-- pv_equiv track=rewrite | github.com/homuramagica/FinancialTransactionAssistantAgent | scripts/news_update_harness.py | _find_intro_line
-- ===== SOURCE A (Python) =====
-- def _find_intro_line(lines: list[str]) -> str | None:
--     title_seen = False
--     spacer_seen = False
--     for raw in lines:
--         line = raw.strip()
--         if not line:
--             continue
--         if not title_seen:
--             title_seen = True
--             continue
--         if not spacer_seen and line == "&nbsp;":
--             spacer_seen = True
--             continue
--         if spacer_seen:
--             return line
--     return None
-- ===== SOURCE B (Python) =====
-- def _find_intro_line(lines):
--     cleaned = [l.strip() for l in lines if l.strip()]
--     try:
--         idx = cleaned.index("&nbsp;", 1)
--     except ValueError:
--         return None
--     return cleaned[idx + 1] if idx + 1 < len(cleaned) else None
-- ===== Notes on version B (the rewrite author's own statement) =====
-- stated objective: simpler
-- what changed: Replaces A's interleaved title/spacer boolean state machine with a filter pass (stripped non-empty lines) followed by a single cleaned.index('&nbsp;', 1) locate and a +1 offset lookup.
import Mathlib
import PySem

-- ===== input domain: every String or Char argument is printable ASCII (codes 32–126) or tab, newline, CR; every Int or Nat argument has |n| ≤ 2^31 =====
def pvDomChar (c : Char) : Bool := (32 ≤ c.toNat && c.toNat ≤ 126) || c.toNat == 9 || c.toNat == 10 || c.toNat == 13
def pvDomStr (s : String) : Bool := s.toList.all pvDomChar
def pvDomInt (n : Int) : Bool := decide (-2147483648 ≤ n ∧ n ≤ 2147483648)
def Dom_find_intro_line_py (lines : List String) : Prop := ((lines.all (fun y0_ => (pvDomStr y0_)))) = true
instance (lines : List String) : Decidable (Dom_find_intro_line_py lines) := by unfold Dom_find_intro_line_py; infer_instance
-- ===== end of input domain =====

-- B replaces A's title/spacer boolean state machine by a filter pass plus index('&nbsp;', 1) and a +1 lookup (objective: simpler).

-- ===== PORT A =====
-- the for-loop with early return and the two booleans, step for step
def findIntroGoA (title_seen spacer_seen : Bool) : List String → Option String
  | [] => none
  | raw :: rest =>
    let line := PySem.Str.strip raw
    if line = "" then findIntroGoA title_seen spacer_seen rest
    else if !title_seen then findIntroGoA true spacer_seen rest
    else if !spacer_seen && line == "&nbsp;" then findIntroGoA title_seen true rest
    else if spacer_seen then some line
    else findIntroGoA title_seen spacer_seen rest

def find_intro_line_py (lines : List String) : Option String :=
  findIntroGoA false false lines

-- ===== PORT B =====
-- Python's list.index(x, start): first index ≥ start holding x, none = ValueError
def pyIndexFrom (xs : List String) (start : Nat) (x : String) : Option Nat :=
  ((xs.drop start).findIdx? (· == x)).map (· + start)

def find_intro_line_py_alt (lines : List String) : Option String :=
  let cleaned := (lines.filter (fun l => PySem.Str.strip l ≠ "")).map PySem.Str.strip
  match pyIndexFrom cleaned 1 "&nbsp;" with
  | none => none
  | some idx => if idx + 1 < cleaned.length then (cleaned)[idx + 1]? else none

-- ===== PRECONDITION & SPEC =====
def Spec_find_intro_line_py (lines : List String) (out : Option String) : Prop := out = find_intro_line_py_alt lines
instance (lines : List String) (out : Option String) : Decidable (Spec_find_intro_line_py lines out) := by unfold Spec_find_intro_line_py; infer_instance

-- ===== CLAIM (what is proved, stated in full; the proofs are below) =====
def Claim_equal_find_intro_line_py : Prop := ∀ (lines : List String), Dom_find_intro_line_py lines → Spec_find_intro_line_py lines (find_intro_line_py lines)

-- ===== LEMMAS AND PROOFS =====

-- A's loop, re-expressed on the cleaned list (no empty lines)
def findIntroClean (title_seen spacer_seen : Bool) : List String → Option String
  | [] => none
  | l :: rest =>
    if !title_seen then findIntroClean true spacer_seen rest
    else if !spacer_seen && l == "&nbsp;" then findIntroClean title_seen true rest
    else if spacer_seen then some l
    else findIntroClean title_seen spacer_seen rest

theorem findIntroGoA_eq_clean (t s : Bool) (lines : List String) :
    findIntroGoA t s lines =
      findIntroClean t s ((lines.filter (fun l => PySem.Str.strip l ≠ "")).map PySem.Str.strip) := by
  induction lines generalizing t s with
  | nil => rfl
  | cons raw rest ih =>
    by_cases h : PySem.Str.strip raw = ""
    · simp [findIntroGoA, h, ih]
    · rw [findIntroGoA, show ((raw :: rest).filter (fun l => PySem.Str.strip l ≠ "")).map
          PySem.Str.strip = PySem.Str.strip raw ::
          ((rest.filter (fun l => PySem.Str.strip l ≠ "")).map PySem.Str.strip) by
            simp [h], findIntroClean]
      simp [h, ih]

-- after the spacer has been seen, A returns the head of what remains
theorem findIntroClean_spacer (c : List String) : findIntroClean true true c = c.head? := by
  cases c with
  | nil => rfl
  | cons l rest => simp [findIntroClean]

-- past the title, A's scan is: find the first "&nbsp;", return the element after it
theorem findIntroClean_title (c : List String) :
    findIntroClean true false c =
      match c.findIdx? (· == "&nbsp;") with
      | none => none
      | some j => (c)[j + 1]? := by
  induction c with
  | nil => rfl
  | cons l rest ih =>
    by_cases h : l = "&nbsp;"
    · subst h
      simp [findIntroClean, findIntroClean_spacer, List.findIdx?_cons, List.head?_eq_getElem?]
    · have hb : (l == "&nbsp;") = false := by simp [h]
      rw [findIntroClean]
      simp only [hb, Bool.and_false, Bool.not_true, Bool.not_false,
        List.findIdx?_cons, ih]
      cases hf : rest.findIdx? (· == "&nbsp;") <;> simp

-- B's bounded lookup equals the plain optional lookup
theorem guarded_get (c : List String) (k : Nat) :
    (if k < c.length then (c)[k]? else none) = (c)[k]? := by
  split
  · rfl
  · rename_i hk
    rw [List.getElem?_eq_none (show c.length ≤ k by omega)]

-- ===== VERDICT (by name: the statement is the Claim_ definition above) =====
theorem find_intro_line_py_spec : Claim_equal_find_intro_line_py := by
  intro lines _
  unfold Spec_find_intro_line_py find_intro_line_py find_intro_line_py_alt
  rw [findIntroGoA_eq_clean]
  set c := (lines.filter (fun l => PySem.Str.strip l ≠ "")).map PySem.Str.strip with hc
  cases c with
  | nil => rfl
  | cons h0 tail =>
    -- A: the first cleaned line is the title regardless of its content
    have hA : findIntroClean false false (h0 :: tail) = findIntroClean true false tail := by
      simp [findIntroClean]
    rw [hA, findIntroClean_title]
    -- B: index from 1 searches the tail and shifts by one
    simp only [pyIndexFrom, List.drop_one, List.tail_cons]
    cases hf : tail.findIdx? (· == "&nbsp;") with
    | none => simp
    | some j =>
      simp only [Option.map_some, guarded_get]
      simp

------------------------------------------------

All the records above must be transcribed without a single change to any word.

Output:
-- pv_equiv track=rewrite | github.com/homuramagica/FinancialTransactionAssistantAgent | scripts/news_update_harness.py | _find_intro_line
-- ===== SOURCE A (Python) =====
-- def _find_intro_line(lines: list[str]) -> str | None:
--     title_seen = False
--     spacer_seen = False
--     for raw in lines:
--         line = raw.strip()
--         if not line:
--             continue
--         if not title_seen:
--             title_seen = True
--             continue
--         if not spacer_seen and line == "&nbsp;":
--             spacer_seen = True
--             continue
--         if spacer_seen:
--             return line
--     return None
-- ===== SOURCE B (Python) =====
-- def _find_intro_line(lines):
--     cleaned = [l.strip() for l in lines if l.strip()]
--     try:
--         idx = cleaned.index("&nbsp;", 1)
--     except ValueError:
--         return None
--     return cleaned[idx + 1] if idx + 1 < len(cleaned) else None
-- ===== Notes on version B (the rewrite author's own statement) =====
-- stated objective: simpler
-- what changed: Replaces A's interleaved title/spacer boolean state machine with a filter pass (stripped non-empty lines) followed by a single cleaned.index('&nbsp;', 1) locate and a +1 offset lookup.
import Mathlib
import PySem

-- ===== input domain: every String or Char argument is printable ASCII (codes 32–126) or tab, newline, CR; every Int or Nat argument has |n| ≤ 2^31 =====
def pvDomChar (c : Char) : Bool := (32 ≤ c.toNat && c.toNat ≤ 126) || c.toNat == 9 || c.toNat == 10 || c.toNat == 13
def pvDomStr (s : String) : Bool := s.toList.all pvDomChar
def pvDomInt (n : Int) : Bool := decide (-2147483648 ≤ n ∧ n ≤ 2147483648)
def Dom_find_intro_line_py (lines : List String) : Prop := ((lines.all (fun y0_ => (pvDomStr y0_)))) = true
instance (lines : List String) : Decidable (Dom_find_intro_line_py lines) := by unfold Dom_find_intro_line_py; infer_instance
-- ===== end of input domain =====

-- B replaces A's title/spacer boolean state machine by a filter pass plus index('&nbsp;', 1) and a +1 lookup (objective: simpler).

-- ===== PORT A =====
-- the for-loop with early return and the two booleans, step for step
def findIntroGoA (title_seen spacer_seen : Bool) : List String → Option String
  | [] => none
  | raw :: rest =>
    let line := PySem.Str.strip raw
    if line = "" then findIntroGoA title_seen spacer_seen rest
    else if !title_seen then findIntroGoA true spacer_seen rest
    else if !spacer_seen && line == "&nbsp;" then findIntroGoA title_seen true rest
    else if spacer_seen then some line
    else findIntroGoA title_seen spacer_seen rest

def find_intro_line_py (lines : List String) : Option String :=
  findIntroGoA false false lines

-- ===== PORT B =====
-- Python's list.index(x, start): first index ≥ start holding x, none = ValueError
def pyIndexFrom (xs : List String) (start : Nat) (x : String) : Option Nat :=
  ((xs.drop start).findIdx? (· == x)).map (· + start)

def find_intro_line_py_alt (lines : List String) : Option String :=
  let cleaned := (lines.filter (fun l => PySem.Str.strip l ≠ "")).map PySem.Str.strip
  match pyIndexFrom cleaned 1 "&nbsp;" with
  | none => none
  | some idx => if idx + 1 < cleaned.length then (cleaned)[idx + 1]? else none

-- ===== PRECONDITION & SPEC =====
def Spec_find_intro_line_py (lines : List String) (out : Option String) : Prop := out = find_intro_line_py_alt lines
instance (lines : List String) (out : Option String) : Decidable (Spec_find_intro_line_py lines out) := by unfold Spec_find_intro_line_py; infer_instance

-- ===== CLAIM (what is proved, stated in full; the proofs are below) =====
def Claim_equal_find_intro_line_py : Prop := ∀ (lines : List String), Dom_find_intro_line_py lines → Spec_find_intro_line_py lines (find_intro_line_py lines)

-- ===== LEMMAS AND PROOFS =====

-- A's loop, re-expressed on the cleaned list (no empty lines)
def findIntroClean (title_seen spacer_seen : Bool) : List String → Option String
  | [] => none
  | l :: rest =>
    if !title_seen then findIntroClean true spacer_seen rest
    else if !spacer_seen && l == "&nbsp;" then findIntroClean title_seen true rest
    else if spacer_seen then some l
    else findIntroClean title_seen spacer_seen rest

theorem findIntroGoA_eq_clean (t s : Bool) (lines : List String) :
    findIntroGoA t s lines =
      findIntroClean t s ((lines.filter (fun l => PySem.Str.strip l ≠ "")).map PySem.Str.strip) := by
  induction lines generalizing t s with
  | nil => rfl
  | cons raw rest ih =>
    by_cases h : PySem.Str.strip raw = ""
    · simp [findIntroGoA, h, ih]
    · rw [findIntroGoA, show ((raw :: rest).filter (fun l => PySem.Str.strip l ≠ "")).map
          PySem.Str.strip = PySem.Str.strip raw ::
          ((rest.filter (fun l => PySem.Str.strip l ≠ "")).map PySem.Str.strip) by
            simp [h], findIntroClean]
      simp [h, ih]

-- after the spacer has been seen, A returns the head of what remains
theorem findIntroClean_spacer (c : List String) : findIntroClean true true c = c.head? := by
  cases c with
  | nil => rfl
  | cons l rest => simp [findIntroClean]

-- past the title, A's scan is: find the first "&nbsp;", return the element after it
theorem findIntroClean_title (c : List String) :
    findIntroClean true false c =
      match c.findIdx? (· == "&nbsp;") with
      | none => none
      | some j => (c)[j + 1]? := by
  induction c with
  | nil => rfl
  | cons l rest ih =>
    by_cases h : l = "&nbsp;"
    · subst h
      simp [findIntroClean, findIntroClean_spacer, List.findIdx?_cons, List.head?_eq_getElem?]
    · have hb : (l == "&nbsp;") = false := by simp [h]
      rw [findIntroClean]
      simp only [hb, Bool.and_false, Bool.not_true, Bool.not_false,
        List.findIdx?_cons, ih]
      cases hf : rest.findIdx? (· == "&nbsp;") <;> simp

-- B's bounded lookup equals the plain optional lookup
theorem guarded_get (c : List String) (k : Nat) :
    (if k < c.length then (c)[k]? else none) = (c)[k]? := by
  split
  · rfl
  · rename_i hk
    rw [List.getElem?_eq_none (show c.length ≤ k by omega)]

-- ===== VERDICT (by name: the statement is the Claim_ definition above) =====
theorem find_intro_line_py_spec : Claim_equal_find_intro_line_py := by
  intro lines _
  unfold Spec_find_intro_line_py find_intro_line_py find_intro_line_py_alt
  rw [findIntroGoA_eq_clean]
  set c := (lines.filter (fun l => PySem.Str.strip l ≠ "")).map PySem.Str.strip with hc
  cases c with
  | nil => rfl
  | cons h0 tail =>
    -- A: the first cleaned line is the title regardless of its content
    have hA : findIntroClean false false (h0 :: tail) = findIntroClean true false tail := by
      simp [findIntroClean]
    rw [hA, findIntroClean_title]
    -- B: index from 1 searches the tail and shifts by one
    simp only [pyIndexFrom, List.drop_one, List.tail_cons]
    cases hf : tail.findIdx? (· == "&nbsp;") with
    | none => simp
    | some j =>
      simp only [Option.map_some, guarded_get]
      simp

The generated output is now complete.